(Beginning of Exercise materials)

lemma pvT0_le_hi (n x y : Int) (hn : 1 ≤ n) (hx : 1 ≤ x) (hy : 1 ≤ y) :
    pvT0 (n - 1) x y ≤ max x y * n := by
  obtain ⟨hk0, hkm, _, _⟩ := pvK0_bounds (n - 1) x y (by omega) hx hy
  unfold pvT0
  have h1 : (n - 1 - PySem.Int.floordiv ((n - 1) * y) (x + y)) * y ≤ max x y * n := by
    have hym : y ≤ max x y := le_max_right x y
    nlinarith [le_max_left x y]
  have := min_le_left ((n - 1 - PySem.Int.floordiv ((n - 1) * y) (x + y)) * y)
      ((PySem.Int.floordiv ((n - 1) * y) (x + y) + 1) * x)
  omega

-- A's loop returns pvT0 (n-1) whenever the invariant holds
lemma pvLoopA_eq (n x y : Int) (hn : 1 ≤ n) (hx : 1 ≤ x) (hy : 1 ≤ y) :
    ∀ (lo hi ans : Int), lo ≤ pvT0 (n - 1) x y → (pvT0 (n - 1) x y ≤ hi ∨ ans = pvT0 (n - 1) x y) →
      pvLoopA n x y lo hi ans = pvT0 (n - 1) x y := by
  intro lo hi ans
  induction lo, hi, ans using pvLoopA.induct n x y with
  | case1 lo hi ans hLoop mid hposs ih =>
    intro hlo hhi
    have hmb := PySem.Int.floordiv_two_mid_bounds (lo := (0:Int)) (hi := hi - lo) (by omega)
    simp only [zero_add] at hmb
    have hmid : lo ≤ mid ∧ mid ≤ hi := by simp only [mid]; omega
    rw [pvLoopA]
    simp only [dif_pos hLoop]
    rw [if_pos (show possible (lo + PySem.Int.floordiv (hi - lo) 2) n x y = true from hposs)]
    -- possible mid: mid satisfies the predicate, so pvT0 ≤ mid
    have hp : n - 1 ≤ pvCount x y mid := by
      have := of_decide_eq_true hposs
      unfold pvCount; omega
    have hle := pvT0_least (n - 1) x y (by omega) hx hy hp
    exact ih hlo (by omega)
  | case2 lo hi ans hLoop mid hposs ih =>
    intro hlo hhi
    have hmb := PySem.Int.floordiv_two_mid_bounds (lo := (0:Int)) (hi := hi - lo) (by omega)
    simp only [zero_add] at hmb
    have hmid : lo ≤ mid ∧ mid ≤ hi := by simp only [mid]; omega
    rw [pvLoopA]
    simp only [dif_pos hLoop]
    rw [if_neg (show ¬ possible (lo + PySem.Int.floordiv (hi - lo) 2) n x y = true from hposs)]
    -- ¬possible mid: by monotonicity pvT0 > mid
    have hnp : ¬ (n - 1 ≤ pvCount x y mid) := by
      intro hcon
      exact hposs (decide_eq_true (by unfold pvCount at hcon; omega))
    have hgt : mid < pvT0 (n - 1) x y := by
      by_contra hcon
      exact hnp (le_trans (pvT0_possible (n - 1) x y (by omega) hx hy)
        (pvCount_mono x y (by omega) (by omega) (by omega : pvT0 (n - 1) x y ≤ mid)))
    refine ih (by omega) ?_
    rcases hhi with h | h
    · left; exact h
    · right; exact h
  | case3 lo hi ans hLoop =>
    intro hlo hhi
    rw [pvLoopA]
    simp only [dif_neg hLoop]
    rcases hhi with h | h
    · omega
    · exact h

(End of Exercise materials)

## Problem description
Write the data out once more, exactly as it was given.

## Task output
lemma pvT0_le_hi (n x y : Int) (hn : 1 ≤ n) (hx : 1 ≤ x) (hy : 1 ≤ y) :
    pvT0 (n - 1) x y ≤ max x y * n := by
  obtain ⟨hk0, hkm, _, _⟩ := pvK0_bounds (n - 1) x y (by omega) hx hy
  unfold pvT0
  have h1 : (n - 1 - PySem.Int.floordiv ((n - 1) * y) (x + y)) * y ≤ max x y * n := by
    have hym : y ≤ max x y := le_max_right x y
    nlinarith [le_max_left x y]
  have := min_le_left ((n - 1 - PySem.Int.floordiv ((n - 1) * y) (x + y)) * y)
      ((PySem.Int.floordiv ((n - 1) * y) (x + y) + 1) * x)
  omega

-- A's loop returns pvT0 (n-1) whenever the invariant holds
lemma pvLoopA_eq (n x y : Int) (hn : 1 ≤ n) (hx : 1 ≤ x) (hy : 1 ≤ y) :
    ∀ (lo hi ans : Int), lo ≤ pvT0 (n - 1) x y → (pvT0 (n - 1) x y ≤ hi ∨ ans = pvT0 (n - 1) x y) →
      pvLoopA n x y lo hi ans = pvT0 (n - 1) x y := by
  intro lo hi ans
  induction lo, hi, ans using pvLoopA.induct n x y with
  | case1 lo hi ans hLoop mid hposs ih =>
    intro hlo hhi
    have hmb := PySem.Int.floordiv_two_mid_bounds (lo := (0:Int)) (hi := hi - lo) (by omega)
    simp only [zero_add] at hmb
    have hmid : lo ≤ mid ∧ mid ≤ hi := by simp only [mid]; omega
    rw [pvLoopA]
    simp only [dif_pos hLoop]
    rw [if_pos (show possible (lo + PySem.Int.floordiv (hi - lo) 2) n x y = true from hposs)]
    -- possible mid: mid satisfies the predicate, so pvT0 ≤ mid
    have hp : n - 1 ≤ pvCount x y mid := by
      have := of_decide_eq_true hposs
      unfold pvCount; omega
    have hle := pvT0_least (n - 1) x y (by omega) hx hy hp
    exact ih hlo (by omega)
  | case2 lo hi ans hLoop mid hposs ih =>
    intro hlo hhi
    have hmb := PySem.Int.floordiv_two_mid_bounds (lo := (0:Int)) (hi := hi - lo) (by omega)
    simp only [zero_add] at hmb
    have hmid : lo ≤ mid ∧ mid ≤ hi := by simp only [mid]; omega
    rw [pvLoopA]
    simp only [dif_pos hLoop]
    rw [if_neg (show ¬ possible (lo + PySem.Int.floordiv (hi - lo) 2) n x y = true from hposs)]
    -- ¬possible mid: by monotonicity pvT0 > mid
    have hnp : ¬ (n - 1 ≤ pvCount x y mid) := by
      intro hcon
      exact hposs (decide_eq_true (by unfold pvCount at hcon; omega))
    have hgt : mid < pvT0 (n - 1) x y := by
      by_contra hcon
      exact hnp (le_trans (pvT0_possible (n - 1) x y (by omega) hx hy)
        (pvCount_mono x y (by omega) (by omega) (by omega : pvT0 (n - 1) x y ≤ mid)))
    refine ih (by omega) ?_
    rcases hhi with h | h
    · left; exact h
    · right; exact h
  | case3 lo hi ans hLoop =>
    intro hlo hhi
    rw [pvLoopA]
    simp only [dif_neg hLoop]
    rcases hhi with h | h
    · omega
    · exact h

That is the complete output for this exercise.